With the fund closing down, businesses that own more than five gas stations must obtain private insurance by October while smaller businesses have until October 2013.
Obtaining private insurance will be harder — if not impossible — for gas station that have existing or previous contaminations and will less likely receive payouts for future problems, Guilford said.
“There won't be much money to do a cleanup,” Guilford said.
One of the main providers of UST insurance — Zurich American Insurance — announced in June it would no longer provide new policies or renewals. The availability of private insurance continues to shrink, Guilford said.
Dominick Vallera, manager of the Shell Station on Capitol Avenue in Hartford, said he believes he has to self-insure because his station has a steel underground tank. The added cost will keep him from being competitive against the larger businesses, and he'll be forced to close.
“That will probably put us out, because it takes a lot of money to self-insure,” Vallera said. “It exceeds what is in our bank account.”
While gas stations scramble for insurance and face closure, the state general fund keeps all of the money from the gross receipts tax on vehicle fuel — at a rate that has tripled since it was first dedicated for UST in 1991. The gross receipts tax is one of the main reasons Connecticut gasoline prices are significantly higher than surrounding states.
It is the same fate for other taxes and fees that originally had other purposes, such as tobacco taxes, lottery purchases and taxes on casino slot revenue.
“The gas stations thought they essentially had a contract with the state of Connecticut to provide this service, and then the legislature went in and rewrote the agreement,” Guilford said.
The Connecticut Energy Efficiency Fund faced — but was spared from — a similar fate when the legislature took its programming money.
CEEF was established in 1998 with a fee from utility ratepayers to pay for programming to help businesses and homeowners become more energy efficient, such as home energy audits and financing for equipment upgrades.
Under Gov. John Rowland, CEEF lost $12 million to pay for a gap in the Department of Public Works budget. CEEF lost another $100 million under Gov. M. Jodi Rell to pay for a bonding initiative to balance the state budget.
“You have to reduce all your funding,” said Richard Steeves, the first vice chair of the Connecticut Energy Efficiency Board, overseer of CEEF. “You still have the same fixed costs, but you have less money to do programming.”
Since CEEF's budget is set in September and the legislative raids don't start until the following spring, the organization would have to alter programming at the last minute, or even after it already started, Steeves said.
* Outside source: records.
-- ===== CLAIM (what is proved, stated in full; the proofs are below) =====
def Claim_equal_standardName : Prop := ∀ (name : String), Dom_standardName name → Spec_standardName name (standardName name)

-- ===== LEMMAS AND PROOFS =====

-- the list of space positions of s, in increasing order (proof-side characterisation)
def pvSpN (s : List Char) : List Nat := (List.range s.length).filter (fun i => s[i]? == some ' ')

-- the emission of A's loop for the space at position p
def pvEm (s : List Char) (p : Nat) : List Char := ' ' :: s.getD (p + 1) ' ' :: ['.']

-- what pvAfterSpace computes, phrased through the space-position list
def pvRestSpec (s : List Char) : List Char :=
  if (pvSpN s).isEmpty then ' ' :: s
  else (' ' :: s.getD 0 ' ' :: ['.']) ++ ((pvSpN s).dropLast).flatMap (pvEm s) ++
       (' ' :: s.drop ((pvSpN s).getLastD 0 + 1))

lemma pv_singleton_prefix_iff (c : Char) (l : List Char) : [c] <+: l ↔ l.head? = some c := by
  cases l with
  | nil => simp
  | cons a t => simp [List.cons_prefix_cons, eq_comm]

lemma pv_prefix_drop_iff (cs : List Char) (j : Nat) : [' '] <+: cs.drop j ↔ cs[j]? = some ' ' := by
  rw [pv_singleton_prefix_iff, List.head?_drop]

lemma pv_spN_nil (s : List Char) (h : PySem.Chars.find s [' '] = -1) : pvSpN s = [] := by
  rw [pvSpN, List.filter_eq_nil_iff]
  intro i _ hp
  rw [beq_iff_eq] at hp
  have hinf : [' '] <:+: s := by
    obtain ⟨t, ht⟩ := (pv_prefix_drop_iff s i).mpr hp
    exact ⟨s.take i, t, by rw [List.append_assoc, ht]; exact List.take_append_drop _ _⟩
  exact (PySem.Chars.find_eq_neg_one_iff s [' ']).mp h hinf

lemma pv_spN_cons (c : Char) (s : List Char) :
    pvSpN (c :: s) = (if c = ' ' then [0] else []) ++ (pvSpN s).map (· + 1) := by
  rw [pvSpN, pvSpN, List.length_cons, List.range_succ_eq_map, List.filter_cons, List.filter_map]
  have hpred : ((fun i => (c :: s)[i]? == some ' ') ∘ Nat.succ) = (fun i => s[i]? == some ' ') := by
    funext i; simp
  rw [hpred]
  by_cases hc : c = ' '
  · simp [hc]
  · simp [hc]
“We have all these grand plans, and it is not going to happen,” Steeves said. “You are always looking over your shoulder worrying if it is going to happen again.”
Fortunately for CEEF, current Gov. Dannel Malloy has made energy efficiency a priority for his administration. Dan Esty — Malloy's hand-picked commissioner for the Department of Energy & Environmental Protection — is the chairman of the Energy Efficiency Board.
That, and the problems associated with taking ratepayer funds for taxpayer purposes, should leave the CEEF money secure for the near future.
“This may be the first year where we don't have to worry about the raiding of the funds,” Steeves said.
The same commitment to energy efficiency isn't comforting to the gas station owners and other members of the Independent Connecticut Petroleum Association.
Malloy and the General Assembly are proposing a tax on the sale of heating oil to pay for increased efficiency programs for homes that use oil for heat. Homes and businesses heated with natural gas and electricity already pay into these CEEF programs through a fee on their utility bills.
Still stinging from the 21-year failure of the UST Fund, the ICPA members — who own gas stations and heating oil businesses — aren't buying the promise that a new heating oil tax will stay in the conservation fund, Guilford said.
“The reactions of people in my industry are 'You've got to be kidding!'” Guildford said.